Comme je vous le disais, il ne se passe pas une journée sans une insulte, un incident, une menace envers mon équipe, et des dizaines entre élèves. Pourtant, j’adore mon travail et je prends très à cœur ma mission.

J’organise en ce moment une exposition à la mairie de quartier et notre nouveau principal a décidé de remettre des distinctions chaque trimestre aux élèves méritants. C’est un bonheur de voir leur mine réjouie quand on leur tend leur diplôme. C’est sur ça que je focalise. Mais je n’oublie pas le reste. Je vous souhaite bon courage pour votre mission, dont l’importance est capitale. Je vous invite à encourager les enseignants de Louise-Michel à témoigner et au-delà les collègues du Nord-Pas-de-Calais, qui sont connus pour leur solidarité.

Perrine Tournant

35 réflexions sur “Les profs ont la parole (9)
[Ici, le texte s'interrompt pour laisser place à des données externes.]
-- a string containing '::' has at least two colons
theorem hms_adj_count (s : List Char) (h : [':', ':'] <:+: s) : 2 ≤ s.count ':' := by
  obtain ⟨u, v, huv⟩ := h
  rw [← huv]
  simp [List.count_append]
  omega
  1. Quand je lis cela…c’est à peine croyable, voilà ce que je me dis d’abord. Ensuite : aucune violence ne doit être tolérée.
    Enfin, il faut comprendre, à la fois pourquoi cette violence a lieu, mais il faut aussi des sanctions.

    Pour moi, il y a de moins en moins d’éducation familiale et collective, de spiritualité en Europe, et l’argent, la consommation, est le seul moteur de nos sociétés, avec des rapports de force. La culture, l’instruction sont négligées.

    Le matérialisme n’est pas souhaitable. Qu’est-ce qui empêche l’homme alors de se rapprocher de l’animal ? De vouloir que tous ses désirs soient réalisés ?

    Et les éducateurs ont-ils encore les moyens d’éduquer ?

  2. Quand je lis cela…c’est à peine croyable, voilà ce que je me dis d’abord. Ensuite : aucune violence ne doit être tolérée.
    Enfin, il faut comprendre, à la fois pourquoi cette violence a lieu, mais il faut aussi des sanctions.

    Pour moi, il y a de moins en moins d’éducation familiale et collective, de spiritualité en Europe, et l’argent, la consommation, est le seul moteur de nos sociétés, avec des rapports de force. La culture, l’instruction sont négligées.

    Le matérialisme n’est pas souhaitable. Qu’est-ce qui empêche l’homme alors de se rapprocher de l’animal ? De vouloir que tous ses désirs soient réalisés ?

    Et les éducateurs ont-ils encore les moyens d’éduquer ?

  3. Je n’arrive pas à y croire : comment peut-il rester des adultes dans un établissement où règne une cruauté et une violence pareille ? Parfois je me dis que les enseignants ont une vocation de martyr du service public …

  4. Je pense que les gamins sont le reflet des adultes, ils ne sont que la conséquence logique de nos choix électoraux, sociétaux et de notre conception de la vie depuis 1968. Les gosses ici grandissent sans familles ou avec des familles recomposées ou absentes. Je ne les excuse par pour autant … Mais je dis juste que je ne suis pas surpris.
    Le service militaire, oui et en allant dans une branche où ils iront parrainer des enfants du tiers monde (Inde et Amérique du Sud …).

    L’autre réalité dont il faut tenir compte est que beaucoup de ces jeunes gens seront papa et mamans dans 5 à 10 ans …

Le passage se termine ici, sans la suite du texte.